Did you not read the note in caps below the drawing. 

NOTE THIS DRAWING WRONG AND WILL NOT WORK PROPERLY. It is for information only.

Someone asked how this could be done wrong and I provided a diagram of the most common mistake made when wiring three ways switches with more than one light between them.
I have editted the font size and colour to make it more clear.


----------



## Fireguy5674 (Mar 10, 2013)

Sorry Joe I was actually quoting Sparky.  He seemed to be saying it was appropriate to wire them in series if you so choose.  Maybe I mistook his meaning.  I understand that you are not suggesting to wire in series and the diagram posted was how *NOT* to do it.


----------



## Sparky723 (Mar 10, 2013)

Ok.
Yes I'm an electrical contractor and yes, I know the difference between series and parallel ( to whoever asked).

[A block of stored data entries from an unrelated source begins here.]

-- ===== B-side: the ends filter lists the run ends =====
set_option maxHeartbeats 1000000 in
theorem pvEnds (row : List String) : ∀ (m : Nat) (suf : List String) (i : Nat),
    suf.length ≤ m → row.drop i = suf → i ≤ row.length →
    (PySem.List.pyRange (i : Int) (row.length : Int) 1).filter
        (fun j => pvIsdAt (row.map (fun c => PySem.Str.strIsdigit c)) j &&
          (j == (row.length : Int) - 1 || !pvIsdAt (row.map (fun c => PySem.Str.strIsdigit c)) (j + 1)))
      = (pvRuns suf (i : Int)).map (fun r => r.2.2) := by
  intro m
  induction m with
  | zero =>
    intro suf i hm hdrop hle
    have hsuf : suf = [] := List.length_eq_zero_iff.mp (by omega)
    subst hsuf
    have : i = row.length := by have := List.drop_eq_nil_iff.mp hdrop; omega
    rw [PySem.List.pyRange_one_eq_nil (by omega), pvRuns]
    rfl
  | succ m ihm =>
    intro suf i hm hdrop hle
    cases suf with
    | nil =>
      have : i = row.length := by have := List.drop_eq_nil_iff.mp hdrop; omega
      rw [PySem.List.pyRange_one_eq_nil (by omega), pvRuns]
      rfl
    | cons c l =>
      have hlen : (c :: l).length = row.length - i := by rw [← hdrop, List.length_drop]
      have hlt : i < row.length := by simp at hlen; omega
      have hdrop' : row.drop (i + 1) = l := by rw [← List.tail_drop, hdrop]; rfl
      cases hd : pvDg c
      · -- non-digit head
        have hi : pvIsdAt (row.map (fun c => PySem.Str.strIsdigit c)) (i : Int) = false := by
          rw [pvIsdAt_lt row i hlt, pvGetOfDrop row i c l hdrop hlt, hd]
        rw [PySem.List.pyRange_one_cons (by exact_mod_cast hlt)]
        rw [List.filter_cons_of_neg (by simp only [hi, Bool.false_and]; simp)]
        have := ihm l (i + 1) (by simp at hm; omega) hdrop' (by omega)
        push_cast at this ⊢
        rw [this, pvRuns]
        simp [hd]
      · -- digit head: peel the k interior positions i .. i+k-1, keep i+k, recurse
        set isd := row.map (fun c => PySem.Str.strIsdigit c) with hisd
        set k := (l.takeWhile pvDg).length with hk
        have hkl := pvTakeWhile_len_le pvDg l
        have hkn : i + k < row.length := by simp at hlen; omega
        have hpeel := pvPeel
          (fun j => pvIsdAt isd j && ((j == (row.length : Int) - 1) || !pvIsdAt isd (j + 1))) k
          (i : Int) (row.length : Int)
          (fun t ht => by
            have h1 : pvIsdAt isd (((i + t : Nat) : Int)) = true :=
              pvRunDigit row i c l hdrop hd t (by omega)
            have h2 : pvIsdAt isd (((i + (t + 1) : Nat) : Int)) = true :=
              pvRunDigit row i c l hdrop hd (t + 1) (by omega)
            show (pvIsdAt isd ((i : Int) + (t : Int)) &&
                (((i : Int) + (t : Int)) == (row.length : Int) - 1 || !pvIsdAt isd (((i : Int) + (t : Int)) + 1))) = false
            rw [show (i : Int) + (t : Int) = ((i + t : Nat) : Int) from by push_cast; ring, h1,
              show ((i + t : Nat) : Int) + 1 = ((i + (t + 1) : Nat) : Int) from by push_cast; ring, h2]
            simp only [Bool.true_and, Bool.not_true, Bool.or_false]
            exact beq_eq_false_iff_ne.mpr (by push_cast; omega))
        rw [hpeel]
        -- position i+k is the run end
        have hpk : pvIsdAt isd (((i + k : Nat) : Int)) = true :=
          pvRunDigit row i c l hdrop hd k (by omega)
        have hdrop2 : row.drop (i + 1 + k) = l.dropWhile pvDg := by
          rw [pvDropWhile_eq_drop pvDg l, ← hk]
          rw [show i + 1 + k = i + (1 + k) from by ring, ← List.drop_drop, hdrop]
          simp [Nat.add_comm]
        have hend : (((i + k : Nat) : Int) == (row.length : Int) - 1 ||
            !pvIsdAt isd (((i + k : Nat) : Int) + 1)) = true := by
          by_cases hL : i + k + 1 = row.length
          · have hbeq : (((i + k : Nat) : Int) == (row.length : Int) - 1) = true :=
              beq_iff_eq.mpr (by push_cast; omega)
            rw [hbeq, Bool.true_or]
          · have hkn2 : i + k + 1 < row.length := by omega
            cases hrest : l.dropWhile pvDg with
            | nil =>
              exfalso
              have : row.drop (i + 1 + k) = [] := by rw [hdrop2, hrest]
              have := List.drop_eq_nil_iff.mp this
              omega
            | cons c' l'' =>
              have hc' : pvDg c' = false := pvRestHead l c' l'' hrest
              have hnext : pvIsdAt isd (((i + k + 1 : Nat) : Int)) = false := by
                rw [hisd, pvIsdAt_lt row (i + k + 1) hkn2]
                have hdrop3 : row.drop (i + k + 1) = c' :: l'' := by
                  rw [show i + k + 1 = i + 1 + k from by ring, hdrop2, hrest]
                rw [pvGetOfDrop row (i + k + 1) c' l'' hdrop3 hkn2, hc']
              have he : ((i + k : Nat) : Int) + 1 = ((i + k + 1 : Nat) : Int) := by push_cast; ring
              rw [he, hnext]
              rw [Bool.not_false, Bool.or_true]
        have hcons : (i : Int) + (k : Int) = ((i + k : Nat) : Int) := by push_cast; ring
        rw [hcons, PySem.List.pyRange_one_cons (by exact_mod_cast hkn)]
        rw [List.filter_cons_of_pos (by simp only [hpk, hend]; rfl)]
        have hrec := ihm (l.dropWhile pvDg) (i + 1 + k)
          (by
            have := List.length_dropWhile_le (p := pvDg) (l := l)
            simp at hm
            omega)
          hdrop2 (by omega)
        have he3 : ((i + k : Nat) : Int) + 1 = ((i + 1 + k : Nat) : Int) := by push_cast; ring
        rw [he3, hrec, pvRuns]
        simp only [hd, if_pos, List.map_cons, ← hk]
        congr 2
        push_cast
        ring

-- ===== B-side: slicing each run back out of the row reproduces its number =====
set_option maxHeartbeats 1000000 in
theorem pvSliceMap (row : List String) : ∀ (m : Nat) (suf : List String) (i : Nat),
    suf.length ≤ m → row.drop i = suf →
    (pvRuns suf (i : Int)).map
        (fun r => (pvNum (PySem.List.slice row (some r.2.1) (some (r.2.2 + 1))), r.2))
      = pvRuns suf (i : Int) := by
  intro m
  induction m with
  | zero =>
    intro suf i hm _
    have hsuf : suf = [] := List.length_eq_zero_iff.mp (by omega)
    subst hsuf
    rw [pvRuns]
    rfl
  | succ m ihm =>
    intro suf i hm hdrop
    cases suf with
    | nil => rw [pvRuns]; rfl
    | cons c l =>
      have hdrop' : row.drop (i + 1) = l := by rw [← List.tail_drop, hdrop]; rfl
      cases hd : pvDg c
      · rw [pvRuns]
        simp only [hd, if_neg, Bool.false_eq_true, not_false_iff]
        have := ihm l (i + 1) (by simp at hm; omega) hdrop'
        push_cast at this ⊢
        exact this
      · rw [pvRuns]
        simp only [hd, if_pos, List.map_cons]
        set k := (l.takeWhile pvDg).length with hk
        have hdrop2 : row.drop (i + 1 + k) = l.dropWhile pvDg := by
          rw [pvDropWhile_eq_drop pvDg l, ← hk]
          rw [show i + 1 + k = i + (1 + k) from by ring, ← List.drop_drop, hdrop]
          simp [Nat.add_comm]
        rw [List.cons_eq_cons]
        constructor
        · -- the head run's slice
          have hslice := pvSliceRun row i c l hdrop
          simp only [← hk] at hslice
          rw [hslice]
        · have hrec := ihm (l.dropWhile pvDg) (i + 1 + k)
            (by
              have := List.length_dropWhile_le (p := pvDg) (l := l)
              simp at hm
              omega)
            hdrop2
          have he : (i : Int) + (k : Int) + 1 = ((i + 1 + k : Nat) : Int) := by push_cast; ring
          rw [he, hrec]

Lights in general can be wired in series, however, can light housings nowadays usually come equipped with a termination block that automatically makes them wired in parallel.

I was stating in that diagram that the 12/3 wasn't ran correctly between switch boxes. That's all. 
I saw all text informing the reader it was incorrect.

A lot of times flicker on can lights, especially between 2 3ways is due to not having the correct switches. Lurton Maestro is a good series of switches that can be used.


----------



## bolsaboy (Mar 12, 2013)

Thanks for all the help guys. Had electrician come back and fix problem. Fireguy was correct in what he had done. Using one three wire and not two two wires.


----------



## Sparky723 (Mar 13, 2013)

bolsaboy said:
			
		

> Thanks for all the help guys. Had electrician come back and fix problem. Fireguy was correct in what he had done. Using one three wire and not two two wires.



Glad it's fixed but if wired right, a 12/3 (3 wire)  could've been used instead of 2 12/2's (2-2 wires) and been legal. The 2-2 wires just uses more wire.


----------